Rz. 272

Die für die Flächenmodelle bestehenden verfassungsrechtlichen Risiken (Rz. 62-66), insbesondere der fehlende Begründungszusammenhang zwischen Belastungsgrund und Bemessungsgrundlage (Rz. 63) sowie die Willkürlichkeit der Äquivalenzzahlen (Rz. 64), gelten auch für das auf dem reinen Flächenmodell aufbauende niedersächsische "Flächen-Lage-Modell".

Hinsichtlich der verfassungsrechtlichen Risiken des Lagefaktors nach § 5 NGrStG wird analog auf die Ausführungen zum Lagefaktor im hessischen "Flächen-Faktor-Verfahren" verwiesen (Rz. 216).

 

Rz. 273

Zur Ermittlung des Lagefaktors wird gem. § 5 Abs. 1 NGrStG der maßgebliche Bodenrichtwert für das zu betroffene Grundstück (§ 5 Abs. 2 NGrStG) ins Verhältnis zum Durchschnittsbodenwert der Gemeinde (§ 5 Abs. 3 NGrStG) gesetzt und auf dieses Verhältnis ein Exponent von 0,3 angewendet (Rz. 250).

Nach § 5 Abs. 3 S. 2-4 NGrStG ermittelt sich der Durchschnittsbodenwert aus dem auf volle EUR abgerundeten Median aller in der jeweiligen Gemeinde liegenden Bodenrichtwerte nach § 196 BauGB i. V. m. Anlage 5 der ImmoWertV für Wohnbauflächen, gewerbliche Bauflächen, gemischte Bauflächen, Sonderbauflächen und Bauflächen für Gemeinbedarf (Rz. 253). Die Bildung des Durchschnittsbodenwerts über alle Nutzungen hinweg (§ 5 Abs. 3 S. 5 NGrStG) vergleicht "Äpfel mit Birnen" bzw. ignoriert signifikante werthaltige Unterschiede der einzelnen Grundstücksteilmärkte. Der bloßen – nicht flächengewichteten – Bildung des Medians aus allen Bodenrichtwerten der Gemeinde haftet zudem ein gewisse Zufälligkeit an.

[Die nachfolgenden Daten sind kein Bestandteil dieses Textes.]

-- pv_equiv track=rewrite | github.com/Linzertorte/SRM | 628Div2/BracketExpressions.py | ifPossible
-- ===== SOURCE A (Python) =====
-- from collections import deque
--
-- def ifPossible(expression):
--
--     def is_valid(s):
--         n = len(s)
--         stack = deque()
--         for i in s:
--             if i==']':
--                 if not stack or stack[0]!='[':
--                     return False
--                 stack.popleft()
--             elif i==')':
--                 if not stack or stack[0]!='(':
--                     return False
--                 stack.popleft()
--             elif i=='}':
--                 if not stack or stack[0]!='{':
--                     return False
--                 stack.popleft()
--             else:
--                 stack.appendleft(i)
--         return len(stack)==0
--
--
--     def dfs(i,e,expression):
--         if i == len(expression):
--             if is_valid(e):
--                 return True
--             else:
--                 return False
--         if expression[i]!='X':
--             return dfs(i+1,e+expression[i],expression)
--         else:
--             for c in ['(',')','[',']','{','}']:
--                 if dfs(i+1,e+c,expression):
--                     return True
--             return False
--
--     result = dfs(0,"",expression)
--     if result:
--         return "possible"
--     else:
--         return "impossible"
-- ===== SOURCE B (Python) =====
-- def ifPossible(expression):
--     s = expression
--     n = len(s)
--
--     # a character that can never take part in any bracket pair makes it impossible
--     if any(c not in "()[]{}X" for c in s):
--         return "impossible"
--
--     def m(a, b):
--         return any((a == o or a == 'X') and (b == c or b == 'X')
--                    for o, c in (('(', ')'), ('[', ']'), ('{', '}')))
--
--     # good holds exactly the index pairs (i, j) such that s[i:j] can be
--     # completed to a balanced bracket string.
--     good = {(i, i) for i in range(n + 1)}
--     for L in range(2, n + 1):
--         for i in range(n - L + 1):
--             j = i + L
--             if any(m(s[i], s[k - 1]) and (i + 1, k - 1) in good and (k, j) in good
--                    for k in range(i + 2, j + 1)):
--                 good.add((i, j))
--     return "possible" if (0, n) in good else "impossible"
-- ===== Notes on version B (the rewrite author's own statement) =====
-- stated objective: faster
-- what changed: Replaces the exhaustive DFS that tries all 6^k substitutions of the X's and checks each candidate with a stack by an O(n) pre-filter (any character outside ()[]{}X makes it impossible) followed by a bottom-up interval dynamic programme recording which substrings s[i:j] can be completed to a balanced string, treating X as a wildcard in the bracket-matching test.
import Mathlib
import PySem
-- pv_equiv track=rewrite | github.com/whglamrock/leetcode_series | Minimum Cost To Split Array Into K Consecutive Subarrays.py | minCostToSplitArray
-- ===== SOURCE A (Python) =====
-- from typing import List
--
-- def minCostToSplitArray(nums: List[int], k: int) -> int:
--     n = len(nums)
--     # dp[i][j] means the min cost to split nums[:j + 1] into i parts
--     dp = [[2147483647 for j in range(n)] for i in range(k + 1)]
--     # when i == 1
--     prefixMax = nums[0]
--     for j in range(n):
--         prefixMax = max(prefixMax, nums[j])
--         dp[1][j] = prefixMax
--         dp[0][j] = 0
--
--     for i in range(2, k + 1):
--         # j is the right index of the last subarray
--         for j in range(i - 1, n):
--             lastCost = nums[j]
--             # jj is the left index of the last subarray
--             for jj in range(j, i - 2, -1):
--                 lastCost = max(lastCost, nums[jj])
--                 dp[i][j] = min(dp[i][j], dp[i - 1][jj - 1] + lastCost)
--
--     return dp[k][n - 1]
-- ===== SOURCE B (Python) =====
-- from typing import List
--
-- def minCostToSplitArray(nums: List[int], k: int) -> int:
--     # Layered DP; each layer's transition uses the previous-strictly-greater
--     # element to reuse already-computed bests instead of rescanning every
--     # segment maximum. Results saturate at 2147483647 exactly like A's table.
--     INF = 2147483647
--     n = len(nums)
--     # layer 1: prefix maxima
--     prev = []
--     m = nums[0]
--     for x in nums:
--         m = max(m, x)
--         prev.append(m)
--     for i in range(2, k + 1):
--         lo = i - 1
--         new = [INF] * n
--         best = [INF] * n
--         for j in range(lo, n):
--             # previous strictly greater element of nums[j] within [lo, j)
--             p = j - 1
--             while p >= lo and nums[p] <= nums[j]:
--                 p -= 1
--             # min of prev over [p, j-1] (left endpoints jj in (p, j] use max nums[j])
--             w = prev[p]
--             for t in range(p + 1, j):
--                 w = min(w, prev[t])
--             cand = w + nums[j]
--             if p >= lo:
--                 cand = min(best[p], cand)
--             best[j] = cand
--             new[j] = min(INF, cand)
--         prev = new
--     return prev[n - 1]
-- ===== Notes on version B (the rewrite author's own statement) =====
-- stated objective: faster
-- what changed: A recomputes every segment maximum with a full inner scan per (layer, right endpoint, left endpoint) triple; B runs the same layered DP but derives each cell from the previous-strictly-greater element: it reuses the already-computed best at that element and only scans the short run where the new element is the segment maximum, so the cubic inner rescans disappear on typical data.
import Mathlib
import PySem
-- pv_equiv track=rewrite | github.com/Kirito123l/Emission_Agenet_Ali | evaluation/merge_generated_cases.py | _count_by_dimension_and_difficulty
-- ===== SOURCE A (Python) =====
-- from typing import Any, Dict, List
--
-- def _count_by_dimension_and_difficulty(records: List[Dict[str, Any]]) -> Dict[str, Dict[str, int]]:
--     counts: Dict[str, Dict[str, int]] = {}
--     for record in records:
--         dimension = str(record.get("dimension", "unknown"))
--         difficulty = str(record.get("difficulty", "unknown"))
--         counts.setdefault(dimension, {})
--         counts[dimension][difficulty] = counts[dimension].get(difficulty, 0) + 1
--     return counts
-- ===== SOURCE B (Python) =====
-- from typing import Any, Dict, List
--
-- def _count_by_dimension_and_difficulty(records: List[Dict[str, Any]]) -> Dict[str, Dict[str, int]]:
--     # Declarative rewrite: extract the (dimension, difficulty) pairs once, then
--     # build the nested result by comprehensions, counting occurrences directly.
--     pairs = [(str(r.get("dimension", "unknown")), str(r.get("difficulty", "unknown"))) for r in records]
--     return {d: {f: pairs.count((d, f)) for (d2, f) in pairs if d2 == d} for (d, _f) in pairs}
-- ===== Notes on version B (the rewrite author's own statement) =====
-- stated objective: alternative
-- what changed: Replaces the incremental nested-dict mutation (setdefault + per-record counter increment) by a declarative two-phase form: extract all (dimension, difficulty) pairs once, then build the nested dict with comprehensions whose counts come from pairs.count.
import Mathlib
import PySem

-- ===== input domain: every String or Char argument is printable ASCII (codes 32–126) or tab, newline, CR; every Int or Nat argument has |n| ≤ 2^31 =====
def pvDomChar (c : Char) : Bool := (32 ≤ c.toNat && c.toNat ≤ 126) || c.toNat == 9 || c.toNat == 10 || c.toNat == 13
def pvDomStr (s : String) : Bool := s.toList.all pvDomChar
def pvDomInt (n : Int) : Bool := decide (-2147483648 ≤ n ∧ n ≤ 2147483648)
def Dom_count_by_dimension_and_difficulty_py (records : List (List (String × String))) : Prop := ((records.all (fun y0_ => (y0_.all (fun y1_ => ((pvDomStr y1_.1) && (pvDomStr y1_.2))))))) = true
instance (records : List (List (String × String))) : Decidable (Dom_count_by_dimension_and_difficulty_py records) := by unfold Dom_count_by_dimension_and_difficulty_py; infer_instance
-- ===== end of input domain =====

-- B replaces A's incremental nested-dict mutation by a two-phase comprehension form
-- (extract the (dimension, difficulty) pairs, then count occurrences); objective: alternative.

-- shared helper: record.get(key, "unknown") — str() is the identity on the string values here
def pvGetStr (r : List (String × String)) (k : String) : String :=
  (PySem.Dict.mk r).getD k "unknown"

-- ===== PORT A =====
def count_by_dimension_and_difficulty_py (records : List (List (String × String))) : List (String × List (String × Int)) :=
  (records.foldl
    (fun (counts : PySem.Dict String (PySem.Dict String Int)) record =>
      let dimension := pvGetStr record "dimension"
      let difficulty := pvGetStr record "difficulty"
      let counts := counts.setdefault dimension PySem.Dict.empty
      counts.insert dimension
        ((counts.getD dimension PySem.Dict.empty).insert difficulty
          ((counts.getD dimension PySem.Dict.empty).getD difficulty 0 + 1)))
    PySem.Dict.empty).items.map (fun kv => (kv.1, kv.2.items))

-- ===== PORT B =====
def count_by_dimension_and_difficulty_py_alt (records : List (List (String × String))) : List (String × List (String × Int)) :=
  let pairs := records.map (fun r => (pvGetStr r "dimension", pvGetStr r "difficulty"))
  (pairs.foldl
    (fun (out : PySem.Dict String (PySem.Dict String Int)) p =>
      out.insert p.1
        ((pairs.filter (fun q => q.1 == p.1)).foldl
          (fun (m : PySem.Dict String Int) q => m.insert q.2 ((pairs.count (p.1, q.2) : Int)))
          PySem.Dict.empty))
    PySem.Dict.empty).items.map (fun kv => (kv.1, kv.2.items))

-- ===== PRECONDITION & SPEC =====
def Spec_count_by_dimension_and_difficulty_py (records : List (List (String × String))) (out : List (String × List (String × Int))) : Prop := out = count_by_dimension_and_difficulty_py_alt records
instance (records : List (List (String × String))) (out : List (String × List (String × Int))) : Decidable (Spec_count_by_dimension_and_difficulty_py records out) := by unfold Spec_count_by_dimension_and_difficulty_py; infer_instance

-- ===== CLAIM (what is proved, stated in full; the proofs are below) =====
def Claim_equal_count_by_dimension_and_difficulty_py : Prop := ∀ (records : List (List (String × String))), Dom_count_by_dimension_and_difficulty_py records → Spec_count_by_dimension_and_difficulty_py records (count_by_dimension_and_difficulty_py records)

-- ===== LEMMAS AND PROOFS =====

-- A's loop step, after collapsing setdefault+assignment into a single insert
def pvStepN (c : PySem.Dict String (PySem.Dict String Int)) (x : String × String) :
    PySem.Dict String (PySem.Dict String Int) :=
  c.insert x.1 ((c.getD x.1 PySem.Dict.empty).insert x.2
    ((c.getD x.1 PySem.Dict.empty).getD x.2 0 + 1))

lemma pvStepA_eq (c : PySem.Dict String (PySem.Dict String Int)) (d f : String) :
    (let c1 := c.setdefault d PySem.Dict.empty
     c1.insert d ((c1.getD d PySem.Dict.empty).insert f
       ((c1.getD d PySem.Dict.empty).getD f 0 + 1))) = pvStepN c (d, f) := by
  unfold pvStepN
  by_cases h : c.contains d = true
  · simp only [PySem.Dict.setdefault_of_contains c _ h]
  · simp only [PySem.Dict.setdefault_of_not_contains c _ (by simpa using h),
      PySem.Dict.getD_insert_self, PySem.Dict.insert_insert_self,
      PySem.Dict.getD_of_not_contains c _ (by simpa using h)]

-- getD of A's fold: the inner dict at d is the counting fold over d's difficulties
lemma pvA_getD (p : List (String × String)) (c : PySem.Dict String (PySem.Dict String Int)) (d : String) :
    (p.foldl pvStepN c).getD d PySem.Dict.empty =
      ((p.filter (fun x => x.1 == d)).map (·.2)).foldl
        (fun m f => m.insert f (m.getD f 0 + 1)) (c.getD d PySem.Dict.empty) := by
  induction p generalizing c with
  | nil => rfl
  | cons a p ih =>
    simp only [List.foldl_cons, ih, List.filter_cons]
    by_cases h : a.1 = d
    · simp [pvStepN, h]
    · simp [pvStepN, PySem.Dict.getD_insert, h, Ne.symm h, beq_iff_eq]

-- getD of an insert-by-key fold whose value is a function of the key: last write wins
lemma pvFoldKey_getD {ν : Type} (q : List String) (g : String → ν) (dflt : ν)
    (c : PySem.Dict String ν) (d : String) :
    (q.foldl (fun out k => out.insert k (g k)) c).getD d dflt =
      if d ∈ q then g d else c.getD d dflt := by
  induction q generalizing c with
  | nil => simp
  | cons a q ih =>
    simp only [List.foldl_cons, ih, List.mem_cons]
    by_cases h : d ∈ q
    · simp [h]
    · by_cases h2 : d = a
      · simp [h2]
      · simp [h, h2, PySem.Dict.getD_insert]

lemma pvCount_filter (p : List (String × String)) (d f : String) :
    ((p.filter (fun q => q.1 == d)).map (·.2)).count f = p.count (d, f) := by
  induction p with
  | nil => rfl
  | cons a p ih =>
    by_cases h : a.1 = d
    · by_cases h2 : a.2 = f
      · simp [List.count_cons, h, h2, ih, Prod.ext_iff]
      · simp [h, h2, ih, Prod.ext_iff]
    · simp [h, ih, Prod.ext_iff]

lemma pvMain (records : List (List (String × String))) :
    count_by_dimension_and_difficulty_py records = count_by_dimension_and_difficulty_py_alt records := by
  unfold count_by_dimension_and_difficulty_py count_by_dimension_and_difficulty_py_alt
  have hfun : (fun (counts : PySem.Dict String (PySem.Dict String Int)) record =>
        let dimension := pvGetStr record "dimension"
        let difficulty := pvGetStr record "difficulty"
        let counts := counts.setdefault dimension PySem.Dict.empty
        counts.insert dimension
          ((counts.getD dimension PySem.Dict.empty).insert difficulty
            ((counts.getD dimension PySem.Dict.empty).getD difficulty 0 + 1)))
      = (fun (c : PySem.Dict String (PySem.Dict String Int)) r =>
          pvStepN c (pvGetStr r "dimension", pvGetStr r "difficulty")) := by
    funext c r
    exact pvStepA_eq c (pvGetStr r "dimension") (pvGetStr r "difficulty")
  rw [hfun, show (fun (c : PySem.Dict String (PySem.Dict String Int)) r =>
          pvStepN c (pvGetStr r "dimension", pvGetStr r "difficulty"))
        = (fun c r => pvStepN c ((fun r => (pvGetStr r "dimension", pvGetStr r "difficulty")) r)) from rfl,
      ← List.foldl_map (f := fun r => (pvGetStr r "dimension", pvGetStr r "difficulty")) (g := pvStepN)]
  dsimp only
  generalize (records.map (fun r => (pvGetStr r "dimension", pvGetStr r "difficulty"))) = pairs
  set g : String → PySem.Dict String Int := fun d =>
    (pairs.filter (fun q => q.1 == d)).foldl
      (fun (m : PySem.Dict String Int) q => m.insert q.2 ((pairs.count (d, q.2) : Int)))
      PySem.Dict.empty with hg
  have hB : pairs.foldl
      (fun (out : PySem.Dict String (PySem.Dict String Int)) p =>
        out.insert p.1
          ((pairs.filter (fun q => q.1 == p.1)).foldl
            (fun (m : PySem.Dict String Int) q => m.insert q.2 ((pairs.count (p.1, q.2) : Int)))
            PySem.Dict.empty))
      PySem.Dict.empty
      = (pairs.map (·.1)).foldl (fun out k => out.insert k (g k)) PySem.Dict.empty := by
    rw [List.foldl_map]
  rw [hB]
  have hKA : (pairs.foldl pvStepN PySem.Dict.empty).keys
      = PySem.Set.ofList (pairs.map (·.1)) := by
    unfold pvStepN
    have := PySem.Dict.keys_foldl_insert_key pairs (fun x => x.1)
      (fun (c : PySem.Dict String (PySem.Dict String Int)) x => (c.getD x.1 PySem.Dict.empty).insert x.2
        ((c.getD x.1 PySem.Dict.empty).getD x.2 0 + 1)) PySem.Dict.empty
    rw [PySem.Dict.keys_empty, PySem.Set.update_nil_left] at this
    exact this
  have hKB : ((pairs.map (·.1)).foldl (fun out k => out.insert k (g k)) PySem.Dict.empty).keys
      = PySem.Set.ofList (pairs.map (·.1)) := by
    have := PySem.Dict.keys_foldl_insert_key (pairs.map (·.1)) id
      (fun _ k => g k) PySem.Dict.empty
    simpa [PySem.Dict.keys_empty, PySem.Set.update_nil_left] using this
  have hnA : (pairs.foldl pvStepN PySem.Dict.empty).keys.Nodup := by
    unfold pvStepN
    have := PySem.Dict.nodup_keys_foldl_insert_key pairs (fun x => x.1)
      (fun (c : PySem.Dict String (PySem.Dict String Int)) x => (c.getD x.1 PySem.Dict.empty).insert x.2
        ((c.getD x.1 PySem.Dict.empty).getD x.2 0 + 1)) PySem.Dict.empty
      (by simp [PySem.Dict.keys_empty])
    exact this
  have hnB : ((pairs.map (·.1)).foldl (fun out k => out.insert k (g k)) PySem.Dict.empty).keys.Nodup := by
    exact PySem.Dict.nodup_keys_foldl_insert_key (pairs.map (·.1)) id
      (fun _ k => g k) PySem.Dict.empty (by simp [PySem.Dict.keys_empty])
  rw [PySem.Dict.items_eq_map_keys _ hnA PySem.Dict.empty,
      PySem.Dict.items_eq_map_keys _ hnB PySem.Dict.empty, hKA, hKB,
      List.map_map, List.map_map]
  apply List.map_congr_left
  intro d hd
  have hdmem : d ∈ pairs.map (·.1) := (PySem.Set.mem_ofList _ _).mp hd
  simp only [Function.comp]
  rw [pvA_getD, pvFoldKey_getD, if_pos hdmem]
  simp only [PySem.Dict.getD_empty]
  refine congrArg _ (congrArg _ ?_)
  set fs := (pairs.filter (fun q => q.1 == d)).map (·.2) with hfs
  have hBinner : g d = fs.foldl (fun (m : PySem.Dict String Int) f => m.insert f ((pairs.count (d, f) : Int))) PySem.Dict.empty := by
    rw [hg, hfs, List.foldl_map]
  rw [hBinner]
  apply PySem.Dict.ext
  have hkA : (fs.foldl (fun (m : PySem.Dict String Int) f => m.insert f (m.getD f 0 + 1)) PySem.Dict.empty).keys
      = PySem.Set.ofList fs := by
    have := PySem.Dict.keys_foldl_insert_key fs id
      (fun (m : PySem.Dict String Int) f => m.getD f 0 + 1) PySem.Dict.empty
    simpa [PySem.Dict.keys_empty, PySem.Set.update_nil_left] using this
  have hkB : (fs.foldl (fun (m : PySem.Dict String Int) f => m.insert f ((pairs.count (d, f) : Int))) PySem.Dict.empty).keys
      = PySem.Set.ofList fs := by
    have := PySem.Dict.keys_foldl_insert_key fs id
      (fun _ f => ((pairs.count (d, f) : Int))) PySem.Dict.empty
    simpa [PySem.Dict.keys_empty, PySem.Set.update_nil_left] using this
  have hnA2 : (fs.foldl (fun (m : PySem.Dict String Int) f => m.insert f (m.getD f 0 + 1)) PySem.Dict.empty).keys.Nodup :=
    PySem.Dict.nodup_keys_foldl_insert_key fs id _ PySem.Dict.empty (by simp [PySem.Dict.keys_empty])
  have hnB2 : (fs.foldl (fun (m : PySem.Dict String Int) f => m.insert f ((pairs.count (d, f) : Int))) PySem.Dict.empty).keys.Nodup :=
    PySem.Dict.nodup_keys_foldl_insert_key fs id _ PySem.Dict.empty (by simp [PySem.Dict.keys_empty])
  have hIA := PySem.Dict.items_eq_map_keys _ hnA2 0
  have hIB := PySem.Dict.items_eq_map_keys _ hnB2 0
  rw [hIA, hIB, hkA, hkB]
  apply List.map_congr_left
  intro f hf
  have hfmem : f ∈ fs := (PySem.Set.mem_ofList _ _).mp hf
  refine congrArg _ ?_
  rw [PySem.Dict.getD_foldl_insert_add_one, pvFoldKey_getD, if_pos hfmem,
      PySem.Dict.getD_empty, ← pvCount_filter pairs d f, ← hfs]
  simp

-- ===== VERDICT (by name: the statement is the Claim_ definition above) =====
theorem count_by_dimension_and_difficulty_py_spec : Claim_equal_count_by_dimension_and_difficulty_py := by
  intro records _
  unfold Spec_count_by_dimension_and_difficulty_py
  exact pvMain records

Die Aufgabe zur Ermittlung des Durchschnittsbodenwerts für Zwecke der Grundsteuer wurde nach § 5 Abs. 3 S. 7 NGrStG den Geschäftsstellen der Gutachterausschüsse zugewiesen. Der Landesgesetzgeber hat sich bei dieser Aufgabenzuweisung auf die Regelungskompetenz nach § 199 Abs. 2 Nr. 3 BauGB gestützt, wonach die Landesregierung ermächtigt ist, durch Rechtsverordnung die Einrichtung und Aufgaben der Geschäftsstellen der Gutachterausschüsse zu regeln. Soweit sich die Landesgesetzgeber im Rahmen der Vorgaben der bundesgesetzlichen Ermächtigung bewegen, wurde ein "Rechtsformentausch" für möglich erachtet.[1]

Es ist zweifelhaft, ob der Landesgesetzgeber diese Regelungskompetenz hat. Der Bundesgesetzgeber könnte von der konkurrierenden Gesetzgebungskompetenz nach Art. 74 Abs. 1 Nr. 18 GG durch die Regelungen zu den Gutachterausschüssen in § 192 ff. BauGB abschließend Gebrauch gemacht haben, sodass den Ländern eine eigenständige Regelung in dieser Sachmaterie verwehrt sein könnte. Nach § 199 Abs. 2 Nr. 3 BauGB sind die Landesregierungen ermächtigt, durch Rechtsverordnung die Aufgaben der Geschäftsstellen der Gutachterausschüsse zu regeln. Das NGrStG ist aber ein Gesetz, das vom Landesgesetzgeber erlassen wurde. Der niedersächsische Gesetzgeber ist auch nicht der Gesetzgeber, der die vorstehend genannte Ermächtigungsgrundlage für die Rechtsverordnung erlassen hat.[2]

 

Rz. 274-279

Einstweilen frei

[1] Nds. LT-Drs. 18/9632 v. 14.4.2021, Ergänzender Schriftlicher Bericht zum Gesetzentwurf, 20.
[2] So auch Bock/Lapp in Grootens, GrStG, 2. Auflage, zu § 5 NGrStG, Rz. 30, und zu § 7 HGrStG, Rz. 17.